## Task to complete
Write out, word for word, every line in the data below from the one containing "-- inner character" to the one containing "let mapped := codes.map", both of them included.

## Exercise data

-- ===== VERDICT (by name: the statement is the Claim_ definition above) =====
theorem make_children_spec : Claim_equal_make_children := by
  intro parents _
  show make_children parents = make_children_alt parents
  have hempty : (PySem.Dict.empty : PySem.Dict String (PySem.Set String)).keys.Nodup := by
    simp [PySem.Dict.empty, PySem.Dict.keys]
  -- the node set of the input, in first-appearance order
  set u : PySem.Set String := (NodeSeq parents).foldl PySem.Set.add [] with hu
  have hund : u.Nodup := by
    rw [hu, ← PySem.Set.ofList_eq_foldl]
    exact PySem.Set.nodup_ofList (NodeSeq parents)
  -- A: decompose into table pass + population pass, then read the items off pointwise
  have htable : EnsFold PySem.Dict.empty (NodeSeq parents)
      = PySem.Dict.mk (u.map (fun n => (n, PySem.Set.empty))) := by
    apply PySem.Dict.ext
    have h0 : (PySem.Dict.empty : PySem.Dict String (PySem.Set String))
        = PySem.Dict.mk (([] : List String).map (fun n => (n, PySem.Set.empty))) := rfl
    rw [h0, ensFold_items (NodeSeq parents) [] (List.nodup_nil)]
  have hkeys : (PySem.Dict.mk (u.map (fun n => (n, (PySem.Set.empty : PySem.Set String))))).keys = u := by
    show List.map (fun x => x.1) (u.map (fun n => (n, (PySem.Set.empty : PySem.Set String)))) = u
    rw [List.map_map]
    exact (List.map_congr_left (fun a _ => rfl)).trans (List.map_id u)
  have hA : make_children parents
      = u.map (fun n =>
          (n, parents.foldl (fun s cp => if cp.2.contains n then PySem.Set.add s cp.1 else s)
                PySem.Set.empty)) := by
    show (parents.foldl (fun d cp => cp.2.foldl (fun d p => AddD cp.1 (EnsD d p) p) (EnsD d cp.1)) PySem.Dict.empty).items = _
    rw [main_decomp parents PySem.Dict.empty hempty, htable]
    rw [PopAll_items parents _ (by rw [hkeys]; exact hund) (fun cp hcp p hp => by
      rw [hkeys, hu, ← PySem.Set.ofList_eq_foldl]
      exact (PySem.Set.mem_ofList (NodeSeq parents) p).mpr (by
        simp only [NodeSeq, List.mem_flatMap]
        exact ⟨cp, hcp, by simp [hp]⟩))]
    show (u.map (fun n => (n, (PySem.Set.empty : PySem.Set String)))).map _ = _
    rw [List.map_map]
    rfl
  -- B: its first fold is the same node list u
  have hB : make_children_alt parents
      = u.map (fun n =>
          (n, parents.foldl (fun s cp => if cp.2.contains n then PySem.Set.add s cp.1 else s)
                PySem.Set.empty)) := by
    show (parents.foldl
        (fun (acc : List String × PySem.Set String) cp =>
          (cp.1 :: cp.2).foldl
            (fun acc n =>
              if PySem.Set.contains acc.2 n then acc
              else (acc.1 ++ [n], PySem.Set.add acc.2 n)) acc)
        ([], PySem.Set.empty)).1.map _ = _
    rw [show (([], PySem.Set.empty) : List String × PySem.Set String) = (([] : PySem.Set String), ([] : PySem.Set String)) from rfl]
    rw [orderFold_eq parents []]

  rw [hA, hB]
-- `.getD []` on the rule lookups below (both ports): Python raises KeyError on a missing key;
-- Pre_step excludes that, the default is never taken on admitted inputs.
def step (image : List String) (rules2 : List (Int × List String)) (rules3 : List (Int × List String)) : List String :=
  let N : Int := PySem.List.len image
  let result : List String := []
  if PySem.Int.mod N 2 = 0 then
    let nc := PySem.Int.floordiv N 2
    let s : Int := 2
    (PySem.List.pyRange 0 nc 1).foldl (fun result i =>
      let row := (PySem.List.pyRange 0 nc 1).foldl (fun row j =>
        let tmp := binval (getchunk image (i * s) (j * s) s)
        hstack row ((PySem.Dict.get? (PySem.Dict.mk rules2) tmp).getD [])) []
      vstack result row) result
  else if PySem.Int.mod N 3 = 0 then
    let nc := PySem.Int.floordiv N 3
    let s : Int := 3
    (PySem.List.pyRange 0 nc 1).foldl (fun result i =>
      let row := (PySem.List.pyRange 0 nc 1).foldl (fun row j =>
        let tmp := binval (getchunk image (i * s) (j * s) s)
        hstack row ((PySem.Dict.get? (PySem.Dict.mk rules3) tmp).getD [])) []
      vstack result row) result
  else result

-- ===== PORT B =====
-- inner character loop of Source B: `for x, ch in enumerate(row[: nc*s]): codes[x//s] = 2*codes[x//s] + (ch == "#")`.
-- The read `codes[x // s]` is ported as pyGetD with default 0: x // s < nc always (x < nc*s), so
-- Python never raises there and the default is never taken.
def rowScan (s : Int) (codes : List Int) (ps : List (Int × Char)) : List Int :=
  ps.foldl (fun codes p =>
    PySem.List.pySetD codes (PySem.Int.floordiv p.1 s)
      (2 * PySem.List.pyGetD codes (PySem.Int.floordiv p.1 s) 0 +
        (if p.2 = '#' then 1 else 0))) codes

-- `codes = [0]*nc`: nc = N // s ≥ 0 here, so `.toNat` is exact
def bandCodes (image : List String) (band nc s : Int) : List Int :=
  (PySem.List.slice image (some (band * s)) (some (band * s + s))).foldl
    (fun codes r =>
      rowScan s codes
        (PySem.List.enumerate (PySem.Str.slice r none (some (nc * s))).toList 0))
    (List.replicate nc.toNat 0)

def minH : List (List String) → Nat
  | [] => 0
  | c :: t => t.foldl (fun m x => min m x.length) c.length

-- contract port of the builtin zip(*mapped): no rows for zip() of no iterables, else one row per
-- index below the minimum length, transposed
def pyZip (ls : List (List String)) : List (List String) :=
  match ls with
  | [] => []
  | _ => (List.range (minH ls)).map (fun r => ls.map (fun c => c.getD r ""))

def stepBand (image : List String) (rules : List (Int × List String)) (s : Int) : List String :=
  let nc := PySem.Int.floordiv (PySem.List.len image) s
  (PySem.List.pyRange 0 nc 1).foldl (fun result band =>
    let codes := bandCodes image band nc s
    let mapped := codes.map (fun c => (PySem.Dict.get? (PySem.Dict.mk rules) c).getD [])
    (pyZip mapped).foldl (fun result line => result ++ [PySem.Str.join "" line]) result) []

def step_alt (image : List String) (rules2 : List (Int × List String)) (rules3 : List (Int × List String)) : List String :=
  let N : Int := PySem.List.len image
  if PySem.Int.mod N 2 = 0 then stepBand image rules2 2
  else if PySem.Int.mod N 3 = 0 then stepBand image rules3 3
  else []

## Answer for the task
-- inner character loop of Source B: `for x, ch in enumerate(row[: nc*s]): codes[x//s] = 2*codes[x//s] + (ch == "#")`.
-- The read `codes[x // s]` is ported as pyGetD with default 0: x // s < nc always (x < nc*s), so
-- Python never raises there and the default is never taken.
def rowScan (s : Int) (codes : List Int) (ps : List (Int × Char)) : List Int :=
  ps.foldl (fun codes p =>
    PySem.List.pySetD codes (PySem.Int.floordiv p.1 s)
      (2 * PySem.List.pyGetD codes (PySem.Int.floordiv p.1 s) 0 +
        (if p.2 = '#' then 1 else 0))) codes

-- `codes = [0]*nc`: nc = N // s ≥ 0 here, so `.toNat` is exact
def bandCodes (image : List String) (band nc s : Int) : List Int :=
  (PySem.List.slice image (some (band * s)) (some (band * s + s))).foldl
    (fun codes r =>
      rowScan s codes
        (PySem.List.enumerate (PySem.Str.slice r none (some (nc * s))).toList 0))
    (List.replicate nc.toNat 0)

def minH : List (List String) → Nat
  | [] => 0
  | c :: t => t.foldl (fun m x => min m x.length) c.length

-- contract port of the builtin zip(*mapped): no rows for zip() of no iterables, else one row per
-- index below the minimum length, transposed
def pyZip (ls : List (List String)) : List (List String) :=
  match ls with
  | [] => []
  | _ => (List.range (minH ls)).map (fun r => ls.map (fun c => c.getD r ""))

def stepBand (image : List String) (rules : List (Int × List String)) (s : Int) : List String :=
  let nc := PySem.Int.floordiv (PySem.List.len image) s
  (PySem.List.pyRange 0 nc 1).foldl (fun result band =>
    let codes := bandCodes image band nc s
    let mapped := codes.map (fun c => (PySem.Dict.get? (PySem.Dict.mk rules) c).getD [])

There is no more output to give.